Saturday, June 26, 2010

Chapter 5 - Boarding School

At nine years of age I was taken from my parents at Sona Lala and sent to boarding school in the capital, Leopoldville. What a change that was! Never mind my protests about being sent away. I was ignored when I explained how I thought the jungle was a better teacher than a formal classroom. To me the jungle was alive -- a rich changeable field of life. I had spent hours with my slingshot prying into the jungle’s secrets, interrupting many an animals’ quiet routine with a well placed shot. I pelted everything that moved with pebbles. Here I was directly involved with the life of the jungle. My brother and I had learned an enormous amount about life. But that wasn't the education my parents were concerned about. They wanted me civilized. So they packed me of to boarding school.

I was dragged kicking and screaming across my front yard to the jeep waiting to take me away. I fought with every ounce of my strength, trying desperately to convince my parents that I didn't want to go. But it didn't help. I watched out the back window at my brother and sister who stood waving as the jeep drove away. I was the only one old enough to have to go away. I didn't wave back. I never did get used to goodbyes.

My eyes flowed so hard I could hardly see as the house and my family faded behind me. I didn't turn around in my seat for more than an hour. I just starred out the back window. I didn't want to talk to this stranger taking me back to the capital. He was no friend of mine. Could he see the tear in my heart that would only be healed through years of therapy?

The hostel to which I was delivered was a dreary two story cement building. It stood at one end of the mission compound in Leopoldville. The compound had about half a dozen houses. The whole compound was surrounded by a fence on three sides, and the Stanley Pool on the fourth. The pool was formed by a big bend in the Congo river, one of the largest rivers in the world. The name was taken from the great explorer, Stanley Livingston. The compound was a world unto itself. Like other missionary outposts, this was a white enclave in a giant city of natives, black people, many so black they looked purple.
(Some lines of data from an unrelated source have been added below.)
-- pv_equiv track=rewrite | github.com/MyBlackCandy/exness | main.py | unique_columns
-- ===== SOURCE A (Python) =====
-- from typing import Any, Dict, List, Optional, Set
--
-- def unique_columns(rows: List[Dict[str, Any]]) -> List[str]:
--     cols = set()
--     for r in rows:
--         cols.update(r.keys())
--     preferred = [
--         "id", "partner_account", "partner_account_name", "client_uid",
--         "client_account", "client_account_type", "country", "currency",
--         "reg_date", "trade_finish", "volume_lots", "volume_usd",
--         "reward", "reward_usd", "comment",
--     ]
--     rest = [c for c in sorted(cols) if c not in preferred]
--     return [c for c in preferred if c in cols] + rest
-- ===== SOURCE B (Python) =====
-- from typing import Any, Dict, List
--
-- PREFERRED = [
--     "id", "partner_account", "partner_account_name", "client_uid",
--     "client_account", "client_account_type", "country", "currency",
--     "reg_date", "trade_finish", "volume_lots", "volume_usd",
--     "reward", "reward_usd", "comment",
-- ]
--
-- def unique_columns(rows: List[Dict[str, Any]]) -> List[str]:
--     rank = {name: i for i, name in enumerate(PREFERRED)}
--     cols = set()
--     for r in rows:
--         cols.update(r.keys())
--     return sorted(cols, key=lambda c: (rank.get(c, len(PREFERRED)), c))
-- ===== Notes on version B (the rewrite author's own statement) =====
-- stated objective: idiomatic
-- what changed: Replaces A's preferred-membership filter plus separately sorted remainder (filter + sort + filter + concatenation) with a single keyed sort over the key union, keyed by (rank of the name in the preferred list, defaulting past the end, then the name).
import Mathlib
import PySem

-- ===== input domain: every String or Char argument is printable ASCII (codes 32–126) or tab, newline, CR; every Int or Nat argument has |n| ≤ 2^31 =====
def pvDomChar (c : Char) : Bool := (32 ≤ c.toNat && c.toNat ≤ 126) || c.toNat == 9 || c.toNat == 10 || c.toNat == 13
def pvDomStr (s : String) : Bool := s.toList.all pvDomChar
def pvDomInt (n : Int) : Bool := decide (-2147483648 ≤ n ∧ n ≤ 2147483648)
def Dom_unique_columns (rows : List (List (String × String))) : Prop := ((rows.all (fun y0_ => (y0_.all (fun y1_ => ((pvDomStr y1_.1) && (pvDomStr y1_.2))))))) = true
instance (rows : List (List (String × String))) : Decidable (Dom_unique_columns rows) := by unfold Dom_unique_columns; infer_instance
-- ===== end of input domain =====

-- B replaces A's "filter preferred, then append the sorted rest" with a single keyed sort
-- over the key union, keyed by (rank in the preferred list, name); objective: idiomatic.

-- the preferred-column literal, shared by both versions
def pvPreferred : List String :=
  ["id", "partner_account", "partner_account_name", "client_uid",
   "client_account", "client_account_type", "country", "currency",
   "reg_date", "trade_finish", "volume_lots", "volume_usd",
   "reward", "reward_usd", "comment"]

-- ===== PORT A =====
def unique_columns (rows : List (List (String × String))) : List String :=
  let cols : PySem.Set String :=
    rows.foldl (fun s r => PySem.Set.update s (PySem.Dict.mk r).keys) PySem.Set.empty
  let preferred := pvPreferred
  let rest := (PySem.List.sorted cols (fun c => c)).filter (fun c => !preferred.contains c)
  preferred.filter (fun c => PySem.Set.contains cols c) ++ rest

-- ===== PORT B =====
def unique_columns_alt (rows : List (List (String × String))) : List String :=
  let rank : PySem.Dict String Int :=
    (PySem.List.enumerate pvPreferred 0).foldl (fun d p => d.insert p.2 p.1) PySem.Dict.empty
  let cols : PySem.Set String :=
    rows.foldl (fun s r => PySem.Set.update s (PySem.Dict.mk r).keys) PySem.Set.empty
  PySem.List.sorted2 cols
    (fun c => PySem.Dict.getD rank c (pvPreferred.length : Int)) (fun c => c)

-- ===== PRECONDITION & SPEC =====
def Spec_unique_columns (rows : List (List (String × String))) (out : List String) : Prop := out = unique_columns_alt rows
instance (rows : List (List (String × String))) (out : List String) : Decidable (Spec_unique_columns rows out) := by unfold Spec_unique_columns; infer_instance

-- ===== CLAIM (what is proved, stated in full; the proofs are below) =====
def Claim_equal_unique_columns : Prop := ∀ (rows : List (List (String × String))), Dom_unique_columns rows → Spec_unique_columns rows (unique_columns rows)

-- ===== LEMMAS AND PROOFS =====

-- the rank dictionary B builds, as a name for the proofs
def pvRank : PySem.Dict String Int :=
  (PySem.List.enumerate pvPreferred 0).foldl (fun d p => d.insert p.2 p.1) PySem.Dict.empty

-- B's sort key, packaged into one lexicographic linear order
def pvKey (c : String) : Lex (Int × String) := toLex (PySem.Dict.getD pvRank c (pvPreferred.length : Int), c)

-- sorted2 with keys (k1, k2) is 'sorted' with the lexicographic key
theorem sorted2_eq_sorted_lex {α : Type} (xs : List α) (k1 : α → Int) (k2 : α → String) :
    PySem.List.sorted2 xs k1 k2 = PySem.List.sorted xs (fun x => toLex (k1 x, k2 x)) := by
  have hfun : (fun a b => decide (k1 a < k1 b) || (!decide (k1 b < k1 a) && decide (k2 a < k2 b)))
      = (fun a b => decide (toLex (k1 a, k2 a) < toLex (k1 b, k2 b))) := by
    funext a b
    by_cases h1 : k1 a < k1 b
    · simp [h1, Prod.Lex.toLex_lt_toLex]
    · by_cases h2 : k1 b < k1 a
      · simp [h1, h2, Prod.Lex.toLex_lt_toLex, ne_of_gt h2]
      · have heq : k1 a = k1 b := le_antisymm (not_lt.mp h2) (not_lt.mp h1)
        simp [heq, Prod.Lex.toLex_lt_toLex]
  show xs.foldl (fun acc x => PySem.List.insertBy
      (fun a b => decide (k1 a < k1 b) || (!decide (k1 b < k1 a) && decide (k2 a < k2 b))) x acc) []
    = xs.foldl (fun acc x => PySem.List.insertBy
      (fun a b => decide (toLex (k1 a, k2 a) < toLex (k1 b, k2 b))) x acc) []
  rw [hfun]

theorem nodup_cols (rows : List (List (String × String))) (s : PySem.Set String) (hs : s.Nodup) :
    (rows.foldl (fun s r => PySem.Set.update s (PySem.Dict.mk r).keys) s).Nodup := by
  induction rows generalizing s with
  | nil => exact hs
  | cons r t ih => exact ih _ (PySem.Set.nodup_update _ _ hs)

theorem getD_rank_of_not_mem (c : String) (h : c ∉ pvPreferred) :
    PySem.Dict.getD pvRank c (pvPreferred.length : Int) = (pvPreferred.length : Int) := by
  have hk : pvRank.keys = pvPreferred := by decide
  have : pvRank.get? c = none := by
    rw [PySem.Dict.get?_eq_none_iff_not_mem_keys, hk]; exact h
  simp [PySem.Dict.getD, this]

theorem unique_columns_eq (rows : List (List (String × String))) :
    unique_columns rows = unique_columns_alt rows := by
  unfold unique_columns unique_columns_alt
  rw [show ((PySem.List.enumerate pvPreferred 0).foldl (fun d p => d.insert p.2 p.1) PySem.Dict.empty) = pvRank from rfl]
  set cols := rows.foldl (fun s r => PySem.Set.update s (PySem.Dict.mk r).keys) PySem.Set.empty with hcols
  rw [sorted2_eq_sorted_lex]
  rw [show (fun c => toLex (PySem.Dict.getD pvRank c (pvPreferred.length : Int), c)) = pvKey from rfl]
  have hndc : cols.Nodup := nodup_cols rows _ List.nodup_nil
  have hnp : pvPreferred.Nodup := by decide
  -- the left-hand side, named
  set lhs := pvPreferred.filter (fun c => PySem.Set.contains cols c) ++
      (PySem.List.sorted cols (fun c => c)).filter (fun c => !pvPreferred.contains c) with hlhs
  -- permutation with cols
  have h1 : (pvPreferred.filter (fun c => PySem.Set.contains cols c)).Perm
      (cols.filter (fun c => pvPreferred.contains c)) := by
    rw [List.perm_ext_iff_of_nodup (hnp.filter _) (hndc.filter _)]
    intro a
    simp only [List.mem_filter, PySem.Set.contains, List.contains_iff_mem]
    tauto
  have h2 : ((PySem.List.sorted cols (fun c => c)).filter (fun c => !pvPreferred.contains c)).Perm
      (cols.filter (fun c => !pvPreferred.contains c)) :=
    (PySem.List.sorted_perm cols (fun c => c) false).filter _
  have hperm : lhs.Perm cols :=
    (h1.append h2).trans (List.filter_append_perm (fun c => pvPreferred.contains c) cols)
  -- strict pairwise under pvKey
  have hlt15 : ∀ c ∈ pvPreferred, PySem.Dict.getD pvRank c (pvPreferred.length : Int) < (pvPreferred.length : Int) := by decide
  have hpw1 : List.Pairwise (fun a b => pvKey a < pvKey b)
      (pvPreferred.filter (fun c => PySem.Set.contains cols c)) := by
    have base : List.Pairwise (fun a b =>
        PySem.Dict.getD pvRank a (pvPreferred.length : Int) < PySem.Dict.getD pvRank b (pvPreferred.length : Int)) pvPreferred := by decide
    exact (base.filter _).imp (fun h => by
      rw [pvKey, pvKey, Prod.Lex.toLex_lt_toLex]; exact Or.inl h)
  have hpw2 : List.Pairwise (fun a b => pvKey a < pvKey b)
      ((PySem.List.sorted cols (fun c => c)).filter (fun c => !pvPreferred.contains c)) := by
    have hle : List.Pairwise (fun a b : String => a ≤ b) (PySem.List.sorted cols (fun c => c)) :=
      PySem.List.sorted_pairwise cols (fun c => c)
    have hnds : (PySem.List.sorted cols (fun c => c)).Nodup :=
      (PySem.List.sorted_perm cols (fun c => c) false).nodup_iff.mpr hndc
    have hlt : List.Pairwise (fun a b : String => a < b) (PySem.List.sorted cols (fun c => c)) :=
      (hle.and hnds).imp (fun ⟨hab, hne⟩ => lt_of_le_of_ne hab hne)
    rw [List.pairwise_filter]
    refine (List.pairwise_filter.mp (hlt.filter (fun c => !pvPreferred.contains c))).imp ?_
    intro a b h ha hb
    have ha' : a ∉ pvPreferred := by simpa using ha
    have hb' : b ∉ pvPreferred := by simpa using hb
    rw [pvKey, pvKey, Prod.Lex.toLex_lt_toLex,
      getD_rank_of_not_mem a ha', getD_rank_of_not_mem b hb']
    exact Or.inr ⟨rfl, h ha hb⟩
  have hcross : ∀ a ∈ pvPreferred.filter (fun c => PySem.Set.contains cols c),
      ∀ b ∈ (PySem.List.sorted cols (fun c => c)).filter (fun c => !pvPreferred.contains c),
      pvKey a < pvKey b := by
    intro a ha b hb
    have ha' : a ∈ pvPreferred := (List.mem_filter.mp ha).1
    have hb' : b ∉ pvPreferred := by
      have := (List.mem_filter.mp hb).2; simpa using this
    rw [pvKey, pvKey, Prod.Lex.toLex_lt_toLex, getD_rank_of_not_mem b hb']
    exact Or.inl (hlt15 a ha')
  have hpw : List.Pairwise (fun a b => pvKey a < pvKey b) lhs :=
    List.pairwise_append.mpr ⟨hpw1, hpw2, hcross⟩
  exact (PySem.List.sorted_eq_of_perm_of_pairwise_lt cols lhs pvKey hperm hpw).symm

-- ===== VERDICT (by name: the statement is the Claim_ definition above) =====
theorem unique_columns_spec : Claim_equal_unique_columns := by
  intro rows _
  unfold Spec_unique_columns
  exact unique_columns_eq rows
On one side of the compound, just on the other side of the fence, was "Chanic." It was a barge and small boat manufacturing and repair facility. It was well placed to launch its product into the river. We kids would often spend hours, looking through the fence, listening to the great banging and clanging noises as large pieces of metal were formed and welded. How often I looked at those boats and wanted to escape on one of them.

Our mission board ran a tight little operation out of this compound. This was the headquarters of their African outposts in the Belgian Congo. Its major purpose was to see that their belief system was taken to heart by the natives. Missionaries came and went from this place. They started here on the compound, and they journeyed back through when going on furlough, or passed back through as bodies when their time ended, having died of illness or ripened into old age and sent home. As a child, I didn't know the word ego, but I felt in my heart that their efforts in the Belgian Congo paid great dividends to their egos. I must admit however, that some of them in time came to love the natives.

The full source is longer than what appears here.